幼时还好,韩卓每每见到韩飞宇,都和老鼠见猫一般吓得簌簌发抖,待及稍长,却是学会了跟韩飞宇作对,韩飞宇哪里肯和他多说,总是吊起来打一顿了事。
又有贤妻兰明珠在外“哭诉”,外人只以为是韩卓淘气,不独没有人为韩卓出头,反而责怪他太过不争气。
还是第一次,被长老这般当众指责!
而且,什么叫“怎么和阿卓说话的”?明明自己才是老子好不好?怎么长老的话里,反倒是要自己低头?
却也明白事关邬家堡兽魂甚至韩家重宝,若然真是出了什么岔子,自己好不容易挣来的准家主位子说不好就会易主!相比起自己梦寐以求的至尊之位,只得暂时让这个不孝子得意一会儿。当下强压怒火,露出一个勉强称得上和煦的笑容:
“阿卓,事情,不是你想的那样,爹可就你一个儿子罢了,怎么舍得把你送人?你莫要听旁人胡说——你只告诉爹,你在邬家堡,是不是遇见了什么?”
旁边的兰明珠也含泪道:
“是啊,阿卓,方才是你妹子不好,冒犯了你,你真有什么怨气,就冲为娘发便是,切不要和你爹生分,无论怎样,你们都是亲父子啊!”
“好啊。

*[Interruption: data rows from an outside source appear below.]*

-- pv_equiv track=rewrite | github.com/HCui1994/Surrender-to-Reality | py/0625_minimum_factorization.py | smallest_fatorization_greedy
-- ===== SOURCE A (Python) =====
-- def smallest_fatorization_greedy(num):
--     """
--     贪心，每次找到最大的因子，放在最高位
--     """
--     if num < 10:
--         return num
--     res = 0
--     high = 1
--     while num > 1:
--         valid_flag = False
--         for factor in range(9, 1, -1):
--             if num % factor == 0:
--                 num //= factor
--                 res += factor * high
--                 high *= 10
--                 valid_flag = True
--                 break
--         if not valid_flag:
--             return 0
--     if res >= 2 ** 31:
--         return 0
--     else:
--         return res
-- ===== SOURCE B (Python) =====
-- def smallest_fatorization_greedy(num):
--     if num < 10:
--         return num
--     digits = []
--     for d in range(9, 1, -1):
--         while num % d == 0:
--             num //= d
--             digits.append(d)
--     if num > 1:
--         return 0
--     res = 0
--     high = 1
--     for d in digits:
--         res += d * high
--         high *= 10
--     return 0 if res >= 2 ** 31 else res
-- ===== Notes on version B (the rewrite author's own statement) =====
-- stated objective: alternative
-- what changed: Replaces the restart-from-9 rescan inside the while loop by a single monotonic sweep d=9..2 that extracts each digit's full multiplicity, collecting the digits first and building the positional result in a separate pass.
import Mathlib
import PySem

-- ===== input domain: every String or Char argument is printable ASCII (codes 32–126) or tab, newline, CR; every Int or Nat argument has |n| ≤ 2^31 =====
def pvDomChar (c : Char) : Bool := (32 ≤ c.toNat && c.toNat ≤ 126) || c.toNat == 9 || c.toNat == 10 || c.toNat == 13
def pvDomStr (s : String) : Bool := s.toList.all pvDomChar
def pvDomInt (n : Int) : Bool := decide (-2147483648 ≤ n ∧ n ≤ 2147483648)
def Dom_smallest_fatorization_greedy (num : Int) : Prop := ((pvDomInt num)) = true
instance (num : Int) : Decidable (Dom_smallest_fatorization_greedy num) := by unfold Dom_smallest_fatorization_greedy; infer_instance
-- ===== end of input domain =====

-- B replaces A's restart-from-9 rescan with one monotonic 9→2 sweep extracting each
-- digit's full multiplicity, then builds the positional result in a separate pass
-- (alternative structure, same cost).


-- ===== PORT A =====
-- first divisor found by A's inner 'for factor in range(9, 1, -1)' scan (break on hit)
def pvScan (num : Int) : Option Int :=
  (PySem.List.pyRange 9 1 (-1)).find? (fun f => PySem.Int.mod num f == 0)

theorem pvScan_some {num f : Int} (h : pvScan num = some f) :
    2 ≤ f ∧ f ≤ 9 ∧ PySem.Int.mod num f = 0 := by
  have hmem := List.mem_of_find?_eq_some h
  have hp := List.find?_some h
  have hf : 2 ≤ f ∧ f ≤ 9 := by
    have := (PySem.List.mem_pyRange_neg_one).1 hmem
    omega
  refine ⟨hf.1, hf.2, ?_⟩
  simpa using hp

theorem pvDiv_toNat_lt {num f : Int} (h1 : 1 < num) (h2 : 2 ≤ f)
    (h3 : PySem.Int.mod num f = 0) :
    (PySem.Int.floordiv num f).toNat < num.toNat := by
  have hdvd : f ∣ num := (PySem.Int.mod_eq_zero_iff_dvd num f).1 h3
  have hfd : PySem.Int.floordiv num f = num / f :=
    PySem.Int.floordiv_eq_ediv_of_pos (by omega)
  have hlt : num / f < num :=
    (Int.ediv_lt_iff_of_dvd_of_pos (by omega) hdvd).2 (by nlinarith)
  have hnn : 0 ≤ num / f := Int.ediv_nonneg (by omega) (by omega)
  rw [hfd]; omega

-- A's while loop, carrying (num, res, high)
def pvLoopA (num res high : Int) : Int :=
  if h1 : 1 < num then
    match h : pvScan num with
    | some f =>
        pvLoopA (PySem.Int.floordiv num f) (res + f * high) (high * 10)
    | none => 0
  else
    if 2 ^ 31 ≤ res then 0 else res
termination_by num.toNat
decreasing_by
  exact pvDiv_toNat_lt h1 (pvScan_some h).1 (pvScan_some h).2.2

def smallest_fatorization_greedy (num : Int) : Int :=
  if num < 10 then num else pvLoopA num 0 1

-- ===== PORT B =====
-- B's inner 'while num % d == 0'.  The extra '1 < num ∧ 2 ≤ d' conjuncts are a pure
-- totality guard: on every state B reaches (num ≥ 1, d drawn from range(9,1,-1))
-- they are implied by 'num % d == 0' (1 % d ≠ 0 for d ≥ 2).
def pvDivAll (d num : Int) (digits : List Int) : Int × List Int :=
  if h : 1 < num ∧ 2 ≤ d ∧ PySem.Int.mod num d = 0 then
    pvDivAll d (PySem.Int.floordiv num d) (digits ++ [d])
  else (num, digits)
termination_by num.toNat
decreasing_by
  exact pvDiv_toNat_lt h.1 h.2.1 h.2.2

-- B's 'for d in range(9, 1, -1)' sweep collecting the digit list
def pvSweep (num : Int) : Int × List Int :=
  (PySem.List.pyRange 9 1 (-1)).foldl (fun s d => pvDivAll d s.1 s.2) (num, [])

-- B's build pass: res/high accumulation over the collected digits
def pvBuild (digits : List Int) : Int × Int :=
  digits.foldl (fun s d => (s.1 + d * s.2, s.2 * 10)) (0, 1)

def pvFinish (s : Int × List Int) : Int :=
  if 1 < s.1 then 0
  else if 2 ^ 31 ≤ (pvBuild s.2).1 then 0 else (pvBuild s.2).1

def smallest_fatorization_greedy_alt (num : Int) : Int :=
  if num < 10 then num else pvFinish (pvSweep num)

-- ===== PRECONDITION & SPEC =====
def Spec_smallest_fatorization_greedy (num : Int) (out : Int) : Prop := out = smallest_fatorization_greedy_alt num
instance (num : Int) (out : Int) : Decidable (Spec_smallest_fatorization_greedy num out) := by unfold Spec_smallest_fatorization_greedy; infer_instance

-- ===== CLAIM (what is proved, stated in full; the proofs are below) =====
def Claim_equal_smallest_fatorization_greedy : Prop := ∀ (num : Int), Dom_smallest_fatorization_greedy num → Spec_smallest_fatorization_greedy num (smallest_fatorization_greedy num)

-- ===== LEMMAS AND PROOFS =====

theorem pvDivAll_stop {d num : Int} (digits : List Int)
    (h : ¬(1 < num ∧ 2 ≤ d ∧ PySem.Int.mod num d = 0)) :
    pvDivAll d num digits = (num, digits) := by
  rw [pvDivAll]; simp [h]

theorem pvDivAll_step {d num : Int} (digits : List Int)
    (h : 1 < num ∧ 2 ≤ d ∧ PySem.Int.mod num d = 0) :
    pvDivAll d num digits =
      pvDivAll d (PySem.Int.floordiv num d) (digits ++ [d]) := by
  rw [pvDivAll]; simp [h]

theorem foldl_divAll_one (ds : List Int) (digits : List Int) :
    ds.foldl (fun s d => pvDivAll d s.1 s.2) (1, digits) = (1, digits) := by
  induction ds generalizing digits with
  | nil => rfl
  | cons d t ih =>
      have hs : pvDivAll d 1 digits = (1, digits) :=
        pvDivAll_stop digits (fun hc => absurd hc.1 (by norm_num))
      simp only [List.foldl_cons, hs]
      exact ih digits

-- A's scan ignores the already-exhausted factors above k
theorem find?_range_drop (p : Int → Bool) :
    ∀ (n : Nat) (a k : Int), a - k = n → 2 ≤ k → k ≤ a →
      (∀ e : Int, k < e → e ≤ a → p e = false) →
      (PySem.List.pyRange a 1 (-1)).find? p = (PySem.List.pyRange k 1 (-1)).find? p := by
  intro n
  induction n with
  | zero =>
      intro a k h1 _ _ _
      have hak : a = k := by omega
      rw [hak]
  | succ m ih =>
      intro a k h1 hk2 h2 hp
      rw [PySem.List.pyRange_neg_one_cons (by omega : (1:Int) < a)]
      rw [List.find?_cons_of_neg (by rw [hp a (by omega) le_rfl]; simp)]
      exact ih (a - 1) k (by omega) hk2 (by omega)
        (fun e he1 he2 => hp e he1 (by omega))

theorem pvBuild_append (digits : List Int) (d : Int) :
    pvBuild (digits ++ [d]) =
      ((pvBuild digits).1 + d * (pvBuild digits).2, (pvBuild digits).2 * 10) := by
  simp [pvBuild, List.foldl_append]

-- main invariant: A's restart-scan loop equals B's sweep from k downward, provided
-- no factor above k divides num and (res, high) is the build state of `digits`
theorem pvKey :
    ∀ (m : Nat) (num k : Int), 1 ≤ num → 2 ≤ k → k ≤ 9 →
      num.toNat * 10 + k.toNat ≤ m →
      (∀ e : Int, k < e → e ≤ 9 → PySem.Int.mod num e ≠ 0) →
      ∀ (res high : Int) (digits : List Int), (res, high) = pvBuild digits →
      pvLoopA num res high =
        pvFinish ((PySem.List.pyRange k 1 (-1)).foldl
          (fun s d => pvDivAll d s.1 s.2) (num, digits)) := by
  intro m
  induction m with
  | zero => intro num k _ hk _ hm _; omega
  | succ m ih =>
      intro num k hnum hk2 hk9 hm hnone res high digits hbuild
      by_cases h1 : 1 < num
      · -- loop body runs
        by_cases hdvd : PySem.Int.mod num k = 0
        · -- A picks factor k; B divides by k once and stays at k
          have hscan : pvScan num = some k := by
            unfold pvScan
            rw [find?_range_drop _ (9 - k).toNat 9 k (by omega) hk2 hk9
                (fun e he1 he2 => by
                  simp only [beq_eq_false_iff_ne, ne_eq]
                  exact hnone e he1 he2)]
            rw [PySem.List.pyRange_neg_one_cons (by omega : (1:Int) < k)]
            rw [List.find?_cons_of_pos (by simp only [beq_iff_eq]; exact hdvd)]
          have hkd : k ∣ num := (PySem.Int.mod_eq_zero_iff_dvd num k).1 hdvd
          have hfd : PySem.Int.floordiv num k = num / k :=
            PySem.Int.floordiv_eq_ediv_of_pos (by omega)
          have hq1 : 1 ≤ num / k := by
            obtain ⟨q, hq⟩ := hkd
            have hq0 : 1 ≤ q := by nlinarith
            rw [hq, Int.mul_ediv_cancel_left _ (by omega : k ≠ 0)]
            exact hq0
          have hlt : (PySem.Int.floordiv num k).toNat < num.toNat :=
            pvDiv_toNat_lt h1 hk2 hdvd
          -- IH at num/k with the same k
          have hih := ih (PySem.Int.floordiv num k) k (by rw [hfd]; omega) hk2 hk9
            (by omega)
            (by
              intro e he1 he2 hmod
              obtain ⟨q, hq⟩ := (PySem.Int.mod_eq_zero_iff_dvd _ e).1 hmod
              have hcancel : num / k * k = num := Int.ediv_mul_cancel hkd
              rw [hfd] at hq
              have : e ∣ num := ⟨q * k, by rw [← hcancel, hq]; ring⟩
              exact hnone e he1 (by omega)
                ((PySem.Int.mod_eq_zero_iff_dvd num e).2 this))
            (res + k * high) (high * 10) (digits ++ [k])
            (by rw [pvBuild_append, ← hbuild])
          have hcons := PySem.List.pyRange_neg_one_cons (by omega : (1:Int) < k)
          rw [hcons] at hih ⊢
          simp only [List.foldl_cons] at hih ⊢
          rw [pvDivAll_step digits ⟨h1, hk2, hdvd⟩]
          rw [pvLoopA]
          simp only [dif_pos h1]
          rw [hscan]
          exact hih
        · -- k does not divide num
          by_cases hk2' : k = 2
          · -- no factor at all: A returns 0, B's remainder stays > 1
            subst hk2'
            have hscan : pvScan num = none := by
              unfold pvScan
              rw [find?_range_drop _ 7 9 2 (by omega) (by omega) (by omega)
                  (fun e he1 he2 => by
                    simp only [beq_eq_false_iff_ne, ne_eq]
                    exact hnone e he1 he2)]
              rw [PySem.List.pyRange_neg_one_cons (by omega : (1:Int) < 2)]
              rw [List.find?_cons_of_neg
                    (by simp only [beq_iff_eq]; exact hdvd)]
              rw [show ((2:Int) - 1) = 1 by norm_num,
                  PySem.List.pyRange_neg_one_eq_nil (by omega : (1:Int) ≤ 1)]
              rfl
            rw [pvLoopA]
            simp only [dif_pos h1]
            rw [hscan]
            rw [PySem.List.pyRange_neg_one_cons (by omega : (1:Int) < 2)]
            rw [show ((2:Int) - 1) = 1 by norm_num,
                PySem.List.pyRange_neg_one_eq_nil (by omega : (1:Int) ≤ 1)]
            simp only [List.foldl_cons, List.foldl_nil]
            rw [pvDivAll_stop digits (by tauto)]
            unfold pvFinish
            simp [h1]
          · -- step down to k - 1
            have hcons := PySem.List.pyRange_neg_one_cons (by omega : (1:Int) < k)
            rw [hcons]
            simp only [List.foldl_cons]
            rw [pvDivAll_stop digits (by tauto)]
            refine ih num (k - 1) hnum (by omega) (by omega) (by omega) ?_ _ _ _ hbuild
            intro e he1 he2
            by_cases he : e = k
            · subst he; exact hdvd
            · exact hnone e (by omega) he2
      · -- num = 1: loop exits, B's sweep is inert
        have hone : num = 1 := by omega
        subst hone
        rw [pvLoopA]
        simp only [dif_neg h1]
        rw [foldl_divAll_one]
        unfold pvFinish
        rw [← hbuild]
        simp

-- ===== VERDICT (by name: the statement is the Claim_ definition above) =====
theorem smallest_fatorization_greedy_spec : Claim_equal_smallest_fatorization_greedy := by
  intro num _
  unfold Spec_smallest_fatorization_greedy smallest_fatorization_greedy
    smallest_fatorization_greedy_alt
  by_cases hlt : num < 10
  · simp [hlt]
  · simp only [if_neg hlt]
    unfold pvSweep
    exact pvKey (num.toNat * 10 + 9) num 9 (by omega) (by omega) (by omega)
      (by omega) (fun e he1 he2 _ => by omega) 0 1 [] rfl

”韩卓倒也痛快,“想要知道邬家堡的事情,可以,不过之前,我有一件事想要问这个女人——”
口中说着,眼睛直直瞧向兰明珠。
兰明珠似是“这个女人”的称谓给打击到了,强忍了多时的眼泪终于流了下来:
“阿卓,你,你怎么能这般,同,娘说话——”
韩卓神情愈发不耐烦——这样的情形实在见得太多了,无非就是要向旁观者彰显她的柔弱、自己这个继子的狠毒罢了:
“兰明珠,这里可不是灵虚山,你的眼泪还是省省吧,还是你以为,你哭完之后,我兄弟也好,妹子也罢,或者言爷爷他们就会为了你骂我一顿?而且我可告诉你,我的耐心是有限的,你若再哭下去,说不好我心情不好了,有关邬家堡的事就不想再提了!”
话音一落,韩渠已经沉下脸来,韩飞宇也低声斥道:
“别哭了,那那么多眼泪!”
却是这会儿才发现,台阶上的言家人也罢,江皓言也好,脸上神情都是讽刺至极。
兰明珠一张脸顿时涨的通红,兼且羞怒无比——这里可是龙楚,自己一心想着衣锦还乡的地方,却是众目睽睽之下被继子和丈夫这般斥责!更是暗暗的对韩卓又记了一笔账。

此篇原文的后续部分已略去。